Fish bought whole will be superficially peeled. Indeed, fillets are most often eaten without skin, and leaving it would not produce standard homogenates. The brown muscle is in general left on the fillets, except for large fish like tuna and halibut. For these species the type of peeling used should be specified because there are significant fat deposits under the skin. Ideally, so that the sample analysed is as representative as possible of what is available on the market, machine peeling would be preferable, but as this cannot be done by the technical centres, we used manual peeling.

Trimming will also be performed: in other words, the removal of the stomach wall. The flanks will be removed.

As many bones as possible will be removed from large and small fish. For small fish like sardines, it is however possible that in many cases bones remain, which may increase the calcium content of the samples. However, this is the same way as they are eaten.

Shellfish are of course analysed without their shells, and prawns are also shelled, since the analysis must focus on the edible part.

In order to produce a homogenous batch, the products were crushed, vacuum-packed in plastic bags and kept in the dark, before being sent to different laboratories.

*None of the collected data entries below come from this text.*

-- the BRIDGE: goM's running state (kept = the kk largest of the processed prefix, sorted;
-- F = the enemies it already fought; nB = n0 - F.sum) versus B's per-index feasibility test.
theorem bridge (n0 kk : Int) (hkk : 0 ≤ kk) (enemy : List Int) :
    ∀ (suffix : List Int) (j : Nat) (kept F : List Int) (nB : Int),
    enemy.drop j = suffix →
    kept.Pairwise (· ≤ ·) →
    ((kept.length : Int) = min kk (j : Int)) →
    (enemy.take j).Perm (F ++ kept) →
    (∀ f ∈ F, ∀ z ∈ kept, f ≤ z) →
    nB = n0 - F.sum →
    goM nB kk kept (j : Int) suffix
      = goB n0 kk enemy (PySem.List.pyRange (max (j : Int) kk) (enemy.length : Int) 1) := by
  intro suffix
  induction suffix with
  | nil =>
    intro j kept F nB hdrop _ _ _ _ _
    have hj : enemy.length ≤ j := List.drop_eq_nil_iff.mp hdrop
    rw [PySem.List.pyRange_one_eq_nil (by push_cast; omega)]
    simp [goM, goB]
  | cons x rest ih =>
    intro j kept F nB hdrop hks hklen hperm hcross hnb
    have hj : j < enemy.length := by
      by_contra h
      rw [List.drop_eq_nil_of_le (by omega)] at hdrop
      simp at hdrop
    have hdj : enemy.drop j = enemy[j] :: enemy.drop (j + 1) :=
      List.drop_eq_getElem_cons hj
    rw [hdrop] at hdj
    have hx : x = enemy[j] := (List.cons.injEq _ _ _ _ ▸ hdj).1
    have hrest : enemy.drop (j + 1) = rest := ((List.cons.injEq _ _ _ _ ▸ hdj).2).symm
    have htake : enemy.take (j + 1) = enemy.take j ++ [x] := by
      rw [List.take_succ, List.getElem?_eq_getElem hj, hx]
      rfl
    have hFlen : F.length + kept.length = j := by
      have := hperm.length_eq
      simp [List.length_take, List.length_append] at this
      omega
    simp only [goM]
    have hk1len : (List.orderedInsert (· ≤ ·) x kept).length = kept.length + 1 := oi_len x kept
    have hk1perm : (List.orderedInsert (· ≤ ·) x kept).Perm (x :: kept) := List.perm_orderedInsert _ x kept
    have hk1s : (List.orderedInsert (· ≤ ·) x kept).Pairwise (· ≤ ·) := oi_sorted hks x
    have htakeperm : (enemy.take (j + 1)).Perm (F ++ List.orderedInsert (· ≤ ·) x kept) := by
      rw [htake]
      refine (hperm.append_right [x]).trans ?_
      rw [List.append_assoc]
      exact List.Perm.append_left F (List.perm_append_comm.trans hk1perm.symm)
    by_cases hfull : ((List.orderedInsert (· ≤ ·) x kept).length : Int) > kk
    · -- phase 2: kept was full (kk ≤ j); goM pops its minimum, B tests index j
      have hjk : kk ≤ (j : Int) := by
        rw [hk1len] at hfull
        push_cast at hfull
        omega
      have hkl : (kept.length : Int) = kk := by omega
      rw [if_pos hfull]
      obtain ⟨c, cs, hc⟩ := List.exists_cons_of_ne_nil (oi_ne_nil x kept)
      rw [hc]
      simp only [List.headD, List.tail]
      -- the range starts at j here, and j is its head
      have hmax : max ((j : Nat) : Int) kk = (j : Int) := by omega
      rw [hmax, PySem.List.pyRange_one_cons (by push_cast; omega)]
      simp only [goB]
      -- head of the sorted kept1 bounds everything in it
      have hcmin : ∀ y ∈ c :: cs, c ≤ y := head_le_mem (hc ▸ hk1s)
      have hcs_s : cs.Pairwise (· ≤ ·) := (List.pairwise_cons.mp (hc ▸ hk1s)).2
      have hcmem : c = x ∨ c ∈ kept := oi_mem (hc ▸ List.mem_cons_self ..)
      have hcsmem : ∀ b ∈ cs, b = x ∨ b ∈ kept := by
        intro b hb
        exact oi_mem (hc ▸ List.mem_cons_of_mem c hb)
      -- the full cross bound: everything fought so far (F and c) ≤ everything still kept (cs)
      have hcross' : ∀ a ∈ F ++ [c], ∀ b ∈ cs, a ≤ b := by
        intro a ha b hb
        have hcb : c ≤ b := hcmin b (List.mem_cons_of_mem c hb)
        rcases List.mem_append.mp ha with haF | hac
        · rcases hcsmem b hb with hbx | hbk
          · -- b = x: either x ∈ kept (cross applies) or c ∈ kept (a ≤ c ≤ b)
            by_cases hxk : x ∈ kept
            · exact hbx ▸ hcross a haF x hxk
            · rcases hcmem with hcx | hck
              · -- c = x but x ∉ kept: then x cannot also be in cs (count argument)
                exfalso
                have hcnt : (List.orderedInsert (· ≤ ·) x kept).count x = kept.count x + 1 := by
                  rw [hk1perm.count_eq]; simp
                rw [List.count_eq_zero_of_not_mem hxk, hc] at hcnt
                have hcnt2 : (c :: cs).count x = cs.count x + 1 := by
                  rw [List.count_cons]
                  simp [hcx]
                rw [hcnt2] at hcnt
                have : cs.count x = 0 := by omega
                exact (List.count_eq_zero.mp this) (hbx ▸ hb)
              · exact le_trans (hcross a haF c hck) hcb
          · exact hcross a haF b hbk
        · have : a = c := by simpa using hac
          exact this ▸ hcb
      -- B's sorted prefix splits as (sorted of F ++ [c]) ++ cs
      have hSF := PySem.List.sorted_perm (xs := F ++ [c]) (key := fun x => x) (rev := false)
      have hSFs : (PySem.List.sorted (F ++ [c]) (fun x => x) false).Pairwise (· ≤ ·) := by
        have := PySem.List.sorted_pairwise (xs := F ++ [c]) (key := fun x => x)
        simpa using this
      have hpre : PySem.List.sorted (enemy.take (j + 1)) (fun x => x) false
          = PySem.List.sorted (F ++ [c]) (fun x => x) false ++ cs := by
        apply PySem.List.sorted_id_eq_of_perm_of_pairwise
        · refine (hSF.append_right cs).trans ?_
          have he : (F ++ [c]) ++ cs = F ++ List.orderedInsert (· ≤ ·) x kept := by
            rw [hc]; simp
          rw [he]
          exact htakeperm.symm
        · rw [List.pairwise_append]
          refine ⟨hSFs, hcs_s, ?_⟩
          intro a ha b hb
          exact hcross' a ((PySem.List.mem_sorted _ _ _ _).mp ha) b hb
      -- the tested slice is exactly sorted (F ++ [c])
      have hslice1 : PySem.List.slice enemy none (some ((j : Int) + 1)) = enemy.take (j + 1) := by
        rw [PySem.List.slice_to enemy (by omega : (0:Int) ≤ (j : Int) + 1)]
        congr 1
      have hSFlen : (PySem.List.sorted (F ++ [c]) (fun x => x) false).length = F.length + 1 := by
        rw [hSF.length_eq]; simp
      have hmustlen : ((j : Int) + 1 - kk).toNat = F.length + 1 := by omega
      have hslice2 : PySem.List.slice
          (PySem.List.sorted (F ++ [c]) (fun x => x) false ++ cs) none (some ((j : Int) + 1 - kk))
          = PySem.List.sorted (F ++ [c]) (fun x => x) false := by
        rw [PySem.List.slice_to _ (by omega : (0:Int) ≤ (j : Int) + 1 - kk), hmustlen]
        exact List.take_left' hSFlen
      have hsum : (PySem.List.sorted (F ++ [c]) (fun x => x) false).sum = F.sum + c := by
        rw [hSF.sum_eq]; simp
      rw [hslice1, hpre, hslice2, hsum]
      by_cases hdef : nB - c < 0
      · rw [if_pos hdef, if_pos (by omega : F.sum + c > n0)]
      · rw [if_neg hdef, if_neg (by omega : ¬ F.sum + c > n0)]
        have hcl : cs.length + 1 = kept.length + 1 := by
          have h := hk1len
          rw [hc] at h
          simpa using h
        have hIH := ih (j + 1) cs (F ++ [c]) (nB - c) hrest hcs_s
          (by push_cast; omega)
          (by
            refine htakeperm.trans ?_
            have he : F ++ List.orderedInsert (· ≤ ·) x kept = (F ++ [c]) ++ cs := by
              rw [hc]; simp
            rw [he])
          hcross'
          (by rw [hnb]; simp; ring)
        rw [show max (((j + 1 : Nat)) : Int) kk = (((j + 1 : Nat)) : Int) from by push_cast; omega] at hIH
        have hstep : ((j : Nat) : Int) + 1 = (((j + 1 : Nat)) : Int) := by push_cast; ring
        rw [hstep]
        exact hIH
    · -- phase 1: kept not yet full (j < kk); goM just keeps x, B's range is untouched
      rw [if_neg hfull]
      have hjk : (j : Int) < kk := by
        rw [hk1len] at hfull
        push_cast at hfull
        omega
      have hklj : (kept.length : Int) = (j : Int) := by omega
      have hF0 : F = [] := by
        have : F.length = 0 := by omega
        exact List.eq_nil_of_length_eq_zero this
      subst hF0
      have hmax1 : max ((j : Nat) : Int) kk = kk := by omega
      have hIH := ih (j + 1) (List.orderedInsert (· ≤ ·) x kept) [] nB hrest hk1s
        (by rw [hk1len]; push_cast; omega)
        (by simpa using htakeperm)
        (by intro f hf; simp at hf)
        (by simpa using hnb)
      rw [show max (((j + 1 : Nat)) : Int) kk = kk from by push_cast; omega] at hIH
      have hstep : ((j : Nat) : Int) + 1 = (((j + 1 : Nat)) : Int) := by push_cast; ring
      rw [hmax1, hstep]
      exact hIH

4. Transport specification

Fresh aquatic products have quite short lifespans, in order to best preserve their quality and facilitate logistics. The samples were frozen before being sent to the different laboratories.

The products were frozen to -20°C and transported in specialist containers at -20°C.

When they arrived at the different laboratories, the temperature of the products was checked to ensure that they were not defrosting.

For defrosting before analysis, the defrosting protocol used was the one specified in the COFRAC 80 programme (0°C maximum air temperature).